WORK TO BE COMPLETED: Search the records for the word "this" and copy each line in which it appears.

○ ○ ○ ○ ○ ○ ○

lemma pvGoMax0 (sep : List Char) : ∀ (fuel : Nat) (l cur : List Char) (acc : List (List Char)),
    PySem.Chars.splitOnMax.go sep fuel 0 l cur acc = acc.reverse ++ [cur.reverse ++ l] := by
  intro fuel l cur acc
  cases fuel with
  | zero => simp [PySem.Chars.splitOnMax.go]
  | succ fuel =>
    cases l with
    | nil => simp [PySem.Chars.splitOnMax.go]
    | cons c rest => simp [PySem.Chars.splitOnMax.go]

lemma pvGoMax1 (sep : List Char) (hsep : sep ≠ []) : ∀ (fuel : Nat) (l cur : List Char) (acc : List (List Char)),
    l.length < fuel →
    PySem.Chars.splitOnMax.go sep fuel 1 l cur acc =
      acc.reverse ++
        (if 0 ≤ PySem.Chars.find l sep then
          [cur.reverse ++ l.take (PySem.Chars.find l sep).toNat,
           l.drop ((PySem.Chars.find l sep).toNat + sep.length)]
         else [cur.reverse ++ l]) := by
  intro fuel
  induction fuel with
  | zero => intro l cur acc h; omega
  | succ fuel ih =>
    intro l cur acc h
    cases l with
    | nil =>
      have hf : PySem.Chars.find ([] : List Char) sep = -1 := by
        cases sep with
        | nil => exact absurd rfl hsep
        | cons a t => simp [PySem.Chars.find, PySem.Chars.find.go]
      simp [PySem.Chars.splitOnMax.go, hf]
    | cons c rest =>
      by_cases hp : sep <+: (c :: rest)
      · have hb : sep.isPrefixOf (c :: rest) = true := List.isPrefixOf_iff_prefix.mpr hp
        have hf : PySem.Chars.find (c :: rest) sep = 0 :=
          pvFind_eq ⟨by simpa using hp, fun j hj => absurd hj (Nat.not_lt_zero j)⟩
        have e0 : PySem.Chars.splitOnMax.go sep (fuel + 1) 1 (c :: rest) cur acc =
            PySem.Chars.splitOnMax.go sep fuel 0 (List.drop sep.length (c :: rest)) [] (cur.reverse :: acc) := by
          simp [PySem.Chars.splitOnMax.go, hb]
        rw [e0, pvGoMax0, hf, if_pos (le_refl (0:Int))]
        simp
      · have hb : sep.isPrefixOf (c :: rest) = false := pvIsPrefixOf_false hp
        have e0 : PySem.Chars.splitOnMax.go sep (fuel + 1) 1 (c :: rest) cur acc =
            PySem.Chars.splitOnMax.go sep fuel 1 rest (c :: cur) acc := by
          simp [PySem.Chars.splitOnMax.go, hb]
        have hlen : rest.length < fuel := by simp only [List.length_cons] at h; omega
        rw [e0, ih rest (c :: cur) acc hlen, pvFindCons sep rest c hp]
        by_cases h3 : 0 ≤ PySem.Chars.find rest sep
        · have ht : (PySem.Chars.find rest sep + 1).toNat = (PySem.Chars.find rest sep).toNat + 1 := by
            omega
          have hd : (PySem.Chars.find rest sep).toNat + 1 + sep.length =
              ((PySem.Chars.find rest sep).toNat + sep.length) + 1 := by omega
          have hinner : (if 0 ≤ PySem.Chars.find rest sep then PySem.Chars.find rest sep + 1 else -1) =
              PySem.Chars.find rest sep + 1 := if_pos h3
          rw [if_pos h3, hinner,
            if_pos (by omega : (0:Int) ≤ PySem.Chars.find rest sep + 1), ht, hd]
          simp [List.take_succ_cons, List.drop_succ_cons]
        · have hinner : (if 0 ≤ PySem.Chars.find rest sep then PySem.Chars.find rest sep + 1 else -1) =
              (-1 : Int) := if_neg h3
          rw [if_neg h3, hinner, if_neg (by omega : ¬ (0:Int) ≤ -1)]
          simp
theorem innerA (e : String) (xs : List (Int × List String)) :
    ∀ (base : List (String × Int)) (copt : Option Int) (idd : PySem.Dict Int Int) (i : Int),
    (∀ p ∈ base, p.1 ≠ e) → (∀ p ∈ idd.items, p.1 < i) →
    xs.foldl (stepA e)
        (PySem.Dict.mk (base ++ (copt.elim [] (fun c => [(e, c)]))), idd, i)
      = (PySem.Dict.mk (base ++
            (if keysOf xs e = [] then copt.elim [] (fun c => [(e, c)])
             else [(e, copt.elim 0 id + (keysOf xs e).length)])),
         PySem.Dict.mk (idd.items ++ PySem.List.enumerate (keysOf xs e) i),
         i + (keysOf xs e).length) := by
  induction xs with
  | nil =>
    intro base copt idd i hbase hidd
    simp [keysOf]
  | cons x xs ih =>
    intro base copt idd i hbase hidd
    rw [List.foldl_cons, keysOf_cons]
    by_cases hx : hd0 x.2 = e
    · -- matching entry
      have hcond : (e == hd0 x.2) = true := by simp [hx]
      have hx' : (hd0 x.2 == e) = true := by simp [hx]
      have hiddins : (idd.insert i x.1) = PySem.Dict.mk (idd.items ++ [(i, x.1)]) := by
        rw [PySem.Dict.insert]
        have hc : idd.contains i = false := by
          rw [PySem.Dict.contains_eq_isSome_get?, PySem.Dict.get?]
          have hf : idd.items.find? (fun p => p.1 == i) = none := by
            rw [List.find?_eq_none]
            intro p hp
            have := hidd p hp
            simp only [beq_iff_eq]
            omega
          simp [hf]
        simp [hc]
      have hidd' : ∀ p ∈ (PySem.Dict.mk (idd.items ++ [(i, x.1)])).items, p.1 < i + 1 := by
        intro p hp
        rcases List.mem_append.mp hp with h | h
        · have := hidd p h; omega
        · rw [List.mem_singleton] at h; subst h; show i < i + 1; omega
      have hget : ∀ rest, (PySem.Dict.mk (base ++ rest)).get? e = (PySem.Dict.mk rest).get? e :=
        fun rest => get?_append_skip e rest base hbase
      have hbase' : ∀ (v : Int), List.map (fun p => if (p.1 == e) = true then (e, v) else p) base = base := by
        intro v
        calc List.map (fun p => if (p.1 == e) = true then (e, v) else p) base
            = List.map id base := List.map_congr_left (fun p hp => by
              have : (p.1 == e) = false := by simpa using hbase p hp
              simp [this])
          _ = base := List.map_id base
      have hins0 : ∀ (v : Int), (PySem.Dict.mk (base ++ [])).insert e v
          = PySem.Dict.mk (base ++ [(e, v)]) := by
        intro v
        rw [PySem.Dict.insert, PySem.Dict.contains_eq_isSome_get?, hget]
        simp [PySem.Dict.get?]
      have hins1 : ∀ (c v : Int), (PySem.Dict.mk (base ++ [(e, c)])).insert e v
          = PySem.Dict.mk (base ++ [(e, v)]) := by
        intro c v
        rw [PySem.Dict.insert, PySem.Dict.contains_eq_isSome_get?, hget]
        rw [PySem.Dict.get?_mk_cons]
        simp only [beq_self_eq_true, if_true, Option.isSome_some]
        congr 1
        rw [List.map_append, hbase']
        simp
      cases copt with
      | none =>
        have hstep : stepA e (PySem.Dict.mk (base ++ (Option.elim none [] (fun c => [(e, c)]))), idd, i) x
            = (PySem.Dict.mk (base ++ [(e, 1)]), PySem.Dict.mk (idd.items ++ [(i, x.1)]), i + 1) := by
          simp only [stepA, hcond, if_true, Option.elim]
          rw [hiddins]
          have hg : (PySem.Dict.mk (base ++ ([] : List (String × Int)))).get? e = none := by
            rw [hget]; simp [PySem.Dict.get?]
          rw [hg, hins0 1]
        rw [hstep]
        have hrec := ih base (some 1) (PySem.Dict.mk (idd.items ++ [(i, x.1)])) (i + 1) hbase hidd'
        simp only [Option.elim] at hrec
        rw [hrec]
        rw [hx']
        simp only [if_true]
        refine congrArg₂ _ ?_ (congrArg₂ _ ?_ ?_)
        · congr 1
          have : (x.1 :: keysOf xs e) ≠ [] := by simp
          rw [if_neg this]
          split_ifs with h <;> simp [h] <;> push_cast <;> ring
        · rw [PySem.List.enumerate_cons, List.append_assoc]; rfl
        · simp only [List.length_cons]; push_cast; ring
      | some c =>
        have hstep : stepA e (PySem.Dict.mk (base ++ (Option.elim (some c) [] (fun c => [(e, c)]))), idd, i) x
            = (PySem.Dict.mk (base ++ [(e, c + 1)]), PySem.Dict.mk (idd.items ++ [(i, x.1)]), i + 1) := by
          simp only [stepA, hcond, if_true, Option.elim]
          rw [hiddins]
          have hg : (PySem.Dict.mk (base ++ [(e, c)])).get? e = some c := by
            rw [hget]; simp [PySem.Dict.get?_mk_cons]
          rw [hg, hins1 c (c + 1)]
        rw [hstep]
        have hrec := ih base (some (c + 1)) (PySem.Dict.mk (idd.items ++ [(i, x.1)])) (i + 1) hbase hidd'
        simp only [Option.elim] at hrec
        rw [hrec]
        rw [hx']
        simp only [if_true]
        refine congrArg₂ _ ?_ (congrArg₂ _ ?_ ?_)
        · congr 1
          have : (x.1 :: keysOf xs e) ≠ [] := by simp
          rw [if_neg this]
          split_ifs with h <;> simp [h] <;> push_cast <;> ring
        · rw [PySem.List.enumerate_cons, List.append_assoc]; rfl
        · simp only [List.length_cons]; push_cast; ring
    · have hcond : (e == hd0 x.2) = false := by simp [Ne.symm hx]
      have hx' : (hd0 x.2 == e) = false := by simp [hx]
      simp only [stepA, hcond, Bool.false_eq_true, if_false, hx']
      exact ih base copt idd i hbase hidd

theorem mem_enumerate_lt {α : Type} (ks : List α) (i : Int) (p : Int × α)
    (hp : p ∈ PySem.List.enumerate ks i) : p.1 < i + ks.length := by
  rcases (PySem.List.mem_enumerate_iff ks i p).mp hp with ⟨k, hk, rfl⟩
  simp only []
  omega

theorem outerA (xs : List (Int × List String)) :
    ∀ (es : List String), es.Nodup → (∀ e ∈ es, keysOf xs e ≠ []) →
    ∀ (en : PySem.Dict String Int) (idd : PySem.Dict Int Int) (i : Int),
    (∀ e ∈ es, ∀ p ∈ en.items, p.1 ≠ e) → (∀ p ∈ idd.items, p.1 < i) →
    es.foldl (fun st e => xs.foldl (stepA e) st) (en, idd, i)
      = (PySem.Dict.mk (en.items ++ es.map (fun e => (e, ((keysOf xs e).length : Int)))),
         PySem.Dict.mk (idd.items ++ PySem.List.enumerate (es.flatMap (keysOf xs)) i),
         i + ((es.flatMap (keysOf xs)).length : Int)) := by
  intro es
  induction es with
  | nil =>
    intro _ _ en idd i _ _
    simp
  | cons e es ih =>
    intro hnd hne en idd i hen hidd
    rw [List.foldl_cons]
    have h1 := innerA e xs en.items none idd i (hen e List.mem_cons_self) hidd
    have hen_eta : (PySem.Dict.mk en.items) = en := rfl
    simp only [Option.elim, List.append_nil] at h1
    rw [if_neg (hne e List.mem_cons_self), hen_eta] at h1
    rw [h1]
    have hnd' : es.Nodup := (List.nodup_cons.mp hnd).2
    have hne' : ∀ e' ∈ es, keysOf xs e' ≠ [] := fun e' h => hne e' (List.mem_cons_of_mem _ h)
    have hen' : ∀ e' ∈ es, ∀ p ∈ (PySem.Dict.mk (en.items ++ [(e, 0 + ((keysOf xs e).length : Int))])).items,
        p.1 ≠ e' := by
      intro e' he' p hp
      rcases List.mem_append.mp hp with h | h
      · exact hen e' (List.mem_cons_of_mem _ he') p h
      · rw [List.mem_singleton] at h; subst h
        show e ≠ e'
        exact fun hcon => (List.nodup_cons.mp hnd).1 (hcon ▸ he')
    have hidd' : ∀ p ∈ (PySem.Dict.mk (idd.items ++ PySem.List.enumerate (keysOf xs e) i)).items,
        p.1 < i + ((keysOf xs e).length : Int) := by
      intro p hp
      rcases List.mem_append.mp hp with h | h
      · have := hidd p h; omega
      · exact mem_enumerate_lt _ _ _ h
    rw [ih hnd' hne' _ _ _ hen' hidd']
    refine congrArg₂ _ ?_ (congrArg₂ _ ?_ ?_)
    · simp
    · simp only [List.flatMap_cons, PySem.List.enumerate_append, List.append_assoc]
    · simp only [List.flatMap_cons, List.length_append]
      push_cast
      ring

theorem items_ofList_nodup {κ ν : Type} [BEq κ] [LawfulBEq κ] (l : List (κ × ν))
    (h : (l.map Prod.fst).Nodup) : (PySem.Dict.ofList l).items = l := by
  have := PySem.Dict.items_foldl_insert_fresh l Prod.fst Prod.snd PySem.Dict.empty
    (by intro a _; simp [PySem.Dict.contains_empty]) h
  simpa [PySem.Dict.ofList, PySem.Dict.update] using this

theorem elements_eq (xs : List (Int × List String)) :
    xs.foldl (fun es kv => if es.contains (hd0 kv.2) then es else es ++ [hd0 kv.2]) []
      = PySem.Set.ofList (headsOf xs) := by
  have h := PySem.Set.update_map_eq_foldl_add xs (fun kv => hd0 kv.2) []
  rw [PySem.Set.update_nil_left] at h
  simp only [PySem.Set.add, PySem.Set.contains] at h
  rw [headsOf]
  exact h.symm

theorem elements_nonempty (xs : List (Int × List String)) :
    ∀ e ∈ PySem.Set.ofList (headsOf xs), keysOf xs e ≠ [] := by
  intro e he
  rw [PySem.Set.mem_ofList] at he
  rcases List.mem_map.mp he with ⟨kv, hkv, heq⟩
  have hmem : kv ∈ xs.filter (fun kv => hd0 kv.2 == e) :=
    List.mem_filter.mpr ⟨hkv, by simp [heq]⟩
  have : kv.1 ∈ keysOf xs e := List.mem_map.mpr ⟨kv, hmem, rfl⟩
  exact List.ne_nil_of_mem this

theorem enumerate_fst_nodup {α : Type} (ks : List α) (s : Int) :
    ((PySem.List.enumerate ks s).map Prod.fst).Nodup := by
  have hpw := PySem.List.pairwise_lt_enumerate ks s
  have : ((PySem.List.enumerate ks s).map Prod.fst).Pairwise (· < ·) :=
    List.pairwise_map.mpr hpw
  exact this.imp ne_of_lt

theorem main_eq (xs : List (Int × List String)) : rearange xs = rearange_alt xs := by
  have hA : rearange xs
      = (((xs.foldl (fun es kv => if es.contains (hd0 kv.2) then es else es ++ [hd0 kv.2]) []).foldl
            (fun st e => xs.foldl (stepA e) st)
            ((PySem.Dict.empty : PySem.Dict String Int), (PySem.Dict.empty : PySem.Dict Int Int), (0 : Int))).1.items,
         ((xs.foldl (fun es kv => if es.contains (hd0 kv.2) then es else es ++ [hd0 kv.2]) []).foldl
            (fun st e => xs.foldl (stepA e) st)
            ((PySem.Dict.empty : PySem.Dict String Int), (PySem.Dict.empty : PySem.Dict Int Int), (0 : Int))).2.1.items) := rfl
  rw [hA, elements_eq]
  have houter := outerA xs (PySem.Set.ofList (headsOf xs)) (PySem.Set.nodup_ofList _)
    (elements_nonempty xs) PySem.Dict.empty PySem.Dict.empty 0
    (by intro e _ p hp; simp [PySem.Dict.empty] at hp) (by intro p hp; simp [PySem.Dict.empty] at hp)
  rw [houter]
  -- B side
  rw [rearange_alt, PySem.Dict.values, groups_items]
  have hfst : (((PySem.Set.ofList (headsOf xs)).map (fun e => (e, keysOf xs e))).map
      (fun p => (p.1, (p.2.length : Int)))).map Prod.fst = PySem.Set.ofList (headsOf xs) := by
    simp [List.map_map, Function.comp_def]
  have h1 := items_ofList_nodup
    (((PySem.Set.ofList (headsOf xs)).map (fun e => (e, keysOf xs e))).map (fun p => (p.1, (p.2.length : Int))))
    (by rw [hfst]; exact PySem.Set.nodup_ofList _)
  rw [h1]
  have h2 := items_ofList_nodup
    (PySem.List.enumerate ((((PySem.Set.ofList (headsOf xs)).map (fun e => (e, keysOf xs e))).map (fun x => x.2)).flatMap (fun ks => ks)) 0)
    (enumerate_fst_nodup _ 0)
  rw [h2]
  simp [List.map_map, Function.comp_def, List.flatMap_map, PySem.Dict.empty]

○ ○ ○ ○ ○ ○ ○

ANSWER SPACE:
              simp [this])
          rw [if_neg this]
          rw [if_neg this]
  simpa [PySem.Dict.ofList, PySem.Dict.update] using this
  exact List.ne_nil_of_mem this
  exact this.imp ne_of_lt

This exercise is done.